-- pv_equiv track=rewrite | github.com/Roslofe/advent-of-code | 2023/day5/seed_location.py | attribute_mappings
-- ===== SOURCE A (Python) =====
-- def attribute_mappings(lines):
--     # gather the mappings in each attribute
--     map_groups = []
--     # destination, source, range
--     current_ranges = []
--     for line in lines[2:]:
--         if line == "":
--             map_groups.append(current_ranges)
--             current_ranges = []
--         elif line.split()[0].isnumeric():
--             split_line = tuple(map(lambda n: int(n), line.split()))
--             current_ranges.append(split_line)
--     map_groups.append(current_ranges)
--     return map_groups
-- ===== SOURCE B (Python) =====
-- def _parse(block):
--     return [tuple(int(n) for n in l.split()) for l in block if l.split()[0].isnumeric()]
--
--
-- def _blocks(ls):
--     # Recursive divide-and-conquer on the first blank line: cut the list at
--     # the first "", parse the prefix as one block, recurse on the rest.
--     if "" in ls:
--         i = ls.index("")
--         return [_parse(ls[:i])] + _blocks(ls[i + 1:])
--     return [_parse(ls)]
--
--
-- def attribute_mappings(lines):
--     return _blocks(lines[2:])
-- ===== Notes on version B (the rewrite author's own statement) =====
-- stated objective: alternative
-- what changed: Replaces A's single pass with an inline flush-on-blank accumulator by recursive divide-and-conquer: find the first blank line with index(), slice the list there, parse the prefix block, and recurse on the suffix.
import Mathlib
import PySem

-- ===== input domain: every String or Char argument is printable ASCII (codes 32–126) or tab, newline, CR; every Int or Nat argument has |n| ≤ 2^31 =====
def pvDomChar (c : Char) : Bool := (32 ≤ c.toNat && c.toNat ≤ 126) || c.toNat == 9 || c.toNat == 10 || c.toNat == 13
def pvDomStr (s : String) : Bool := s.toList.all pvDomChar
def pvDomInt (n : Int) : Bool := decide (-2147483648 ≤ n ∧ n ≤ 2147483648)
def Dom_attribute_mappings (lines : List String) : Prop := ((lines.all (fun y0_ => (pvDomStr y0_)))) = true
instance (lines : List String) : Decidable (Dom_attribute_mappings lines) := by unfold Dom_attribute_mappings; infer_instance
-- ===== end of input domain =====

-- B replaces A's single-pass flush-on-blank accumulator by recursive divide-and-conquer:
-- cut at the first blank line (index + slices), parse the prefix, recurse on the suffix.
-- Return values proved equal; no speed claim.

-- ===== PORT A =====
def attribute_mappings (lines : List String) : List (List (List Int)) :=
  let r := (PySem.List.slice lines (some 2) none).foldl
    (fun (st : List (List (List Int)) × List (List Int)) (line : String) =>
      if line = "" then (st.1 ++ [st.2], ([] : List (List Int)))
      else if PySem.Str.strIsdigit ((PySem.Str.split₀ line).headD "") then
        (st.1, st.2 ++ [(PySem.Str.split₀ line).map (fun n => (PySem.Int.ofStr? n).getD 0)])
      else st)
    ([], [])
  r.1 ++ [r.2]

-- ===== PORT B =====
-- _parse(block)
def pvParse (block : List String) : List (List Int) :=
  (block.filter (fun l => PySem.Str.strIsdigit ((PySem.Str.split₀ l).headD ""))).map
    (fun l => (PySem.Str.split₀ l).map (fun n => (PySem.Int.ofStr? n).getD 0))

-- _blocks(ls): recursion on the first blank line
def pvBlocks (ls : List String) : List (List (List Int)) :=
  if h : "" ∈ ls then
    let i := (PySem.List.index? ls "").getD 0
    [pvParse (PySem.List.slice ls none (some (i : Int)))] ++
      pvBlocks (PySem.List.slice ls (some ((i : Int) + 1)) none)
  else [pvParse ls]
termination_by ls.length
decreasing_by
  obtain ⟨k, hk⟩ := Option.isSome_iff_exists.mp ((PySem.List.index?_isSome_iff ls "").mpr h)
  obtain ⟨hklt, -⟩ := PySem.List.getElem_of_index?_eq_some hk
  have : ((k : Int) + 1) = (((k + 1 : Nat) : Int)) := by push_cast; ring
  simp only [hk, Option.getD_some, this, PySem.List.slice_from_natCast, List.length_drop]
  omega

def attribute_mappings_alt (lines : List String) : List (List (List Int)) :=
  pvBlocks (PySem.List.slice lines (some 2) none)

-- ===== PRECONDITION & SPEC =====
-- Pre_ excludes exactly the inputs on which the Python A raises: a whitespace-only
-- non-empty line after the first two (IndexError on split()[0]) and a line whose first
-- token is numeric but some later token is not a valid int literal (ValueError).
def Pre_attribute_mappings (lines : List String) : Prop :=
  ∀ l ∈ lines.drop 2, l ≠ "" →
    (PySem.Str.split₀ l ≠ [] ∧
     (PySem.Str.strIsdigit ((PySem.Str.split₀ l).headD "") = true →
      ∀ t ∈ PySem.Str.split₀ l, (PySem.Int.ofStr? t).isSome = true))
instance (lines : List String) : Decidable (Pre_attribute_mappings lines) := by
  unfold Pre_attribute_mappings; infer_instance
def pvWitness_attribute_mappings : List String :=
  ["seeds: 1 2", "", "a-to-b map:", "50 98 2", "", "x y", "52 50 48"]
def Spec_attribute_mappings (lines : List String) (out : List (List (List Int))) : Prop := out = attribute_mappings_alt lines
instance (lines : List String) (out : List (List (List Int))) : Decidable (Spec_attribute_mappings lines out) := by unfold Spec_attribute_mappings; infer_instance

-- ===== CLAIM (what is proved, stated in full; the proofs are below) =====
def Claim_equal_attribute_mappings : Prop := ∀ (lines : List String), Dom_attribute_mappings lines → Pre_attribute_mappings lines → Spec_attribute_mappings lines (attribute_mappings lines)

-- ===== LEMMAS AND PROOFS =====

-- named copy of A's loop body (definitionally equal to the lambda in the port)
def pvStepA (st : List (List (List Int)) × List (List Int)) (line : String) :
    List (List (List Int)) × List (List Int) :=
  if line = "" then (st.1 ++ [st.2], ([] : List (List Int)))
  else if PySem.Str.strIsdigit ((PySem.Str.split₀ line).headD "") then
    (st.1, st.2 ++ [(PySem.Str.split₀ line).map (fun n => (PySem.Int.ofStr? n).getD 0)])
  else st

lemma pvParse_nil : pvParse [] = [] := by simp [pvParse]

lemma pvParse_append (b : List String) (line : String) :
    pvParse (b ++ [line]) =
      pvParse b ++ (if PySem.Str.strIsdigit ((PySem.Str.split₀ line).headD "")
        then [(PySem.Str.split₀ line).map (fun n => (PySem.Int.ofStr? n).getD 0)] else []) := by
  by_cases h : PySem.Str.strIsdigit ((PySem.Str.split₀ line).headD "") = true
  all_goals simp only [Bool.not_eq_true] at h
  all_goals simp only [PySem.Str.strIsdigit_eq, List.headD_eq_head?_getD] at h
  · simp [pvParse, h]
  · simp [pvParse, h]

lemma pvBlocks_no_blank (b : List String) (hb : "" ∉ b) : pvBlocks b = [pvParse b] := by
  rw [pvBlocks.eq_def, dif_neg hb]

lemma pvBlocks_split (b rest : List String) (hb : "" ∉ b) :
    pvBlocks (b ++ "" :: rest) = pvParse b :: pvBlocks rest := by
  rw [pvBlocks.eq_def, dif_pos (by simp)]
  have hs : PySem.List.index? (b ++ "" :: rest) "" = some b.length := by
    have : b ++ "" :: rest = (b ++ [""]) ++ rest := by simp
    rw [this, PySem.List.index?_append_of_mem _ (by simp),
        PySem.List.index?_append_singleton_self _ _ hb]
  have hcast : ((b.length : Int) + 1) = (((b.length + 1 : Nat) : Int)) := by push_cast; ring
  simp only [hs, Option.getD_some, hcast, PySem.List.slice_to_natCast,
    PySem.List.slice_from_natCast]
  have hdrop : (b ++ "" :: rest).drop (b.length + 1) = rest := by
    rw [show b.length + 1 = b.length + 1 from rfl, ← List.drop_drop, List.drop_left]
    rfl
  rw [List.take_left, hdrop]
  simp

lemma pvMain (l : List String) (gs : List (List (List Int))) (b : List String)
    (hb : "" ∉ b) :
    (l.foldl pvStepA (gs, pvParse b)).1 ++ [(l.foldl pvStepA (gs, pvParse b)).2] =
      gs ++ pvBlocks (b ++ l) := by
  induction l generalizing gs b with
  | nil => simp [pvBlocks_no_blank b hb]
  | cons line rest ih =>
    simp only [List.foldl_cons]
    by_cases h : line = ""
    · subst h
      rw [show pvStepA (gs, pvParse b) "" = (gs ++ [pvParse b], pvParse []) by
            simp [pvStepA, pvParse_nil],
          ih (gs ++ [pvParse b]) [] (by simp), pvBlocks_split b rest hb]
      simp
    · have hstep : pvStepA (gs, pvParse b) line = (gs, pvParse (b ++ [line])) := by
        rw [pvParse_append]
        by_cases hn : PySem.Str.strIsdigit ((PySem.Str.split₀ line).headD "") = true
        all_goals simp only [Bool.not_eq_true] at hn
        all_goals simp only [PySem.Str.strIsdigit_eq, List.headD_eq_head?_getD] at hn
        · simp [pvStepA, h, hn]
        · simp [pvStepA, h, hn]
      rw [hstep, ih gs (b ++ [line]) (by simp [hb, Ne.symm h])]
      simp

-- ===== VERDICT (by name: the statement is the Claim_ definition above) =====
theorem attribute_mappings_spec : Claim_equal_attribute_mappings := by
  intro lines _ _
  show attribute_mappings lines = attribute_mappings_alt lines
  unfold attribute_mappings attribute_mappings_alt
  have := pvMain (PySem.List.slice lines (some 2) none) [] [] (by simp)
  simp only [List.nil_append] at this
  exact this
+ + + + + + +
= Aim of the exercise =
Using the data above, reproduce exactly the lines between those holding "-- cut at the" and "let r := (PySem.List.slice", inclusive, and no others.

= Written response =
-- cut at the first blank line (index + slices), parse the prefix, recurse on the suffix.
-- Return values proved equal; no speed claim.

-- ===== PORT A =====
def attribute_mappings (lines : List String) : List (List (List Int)) :=
  let r := (PySem.List.slice lines (some 2) none).foldl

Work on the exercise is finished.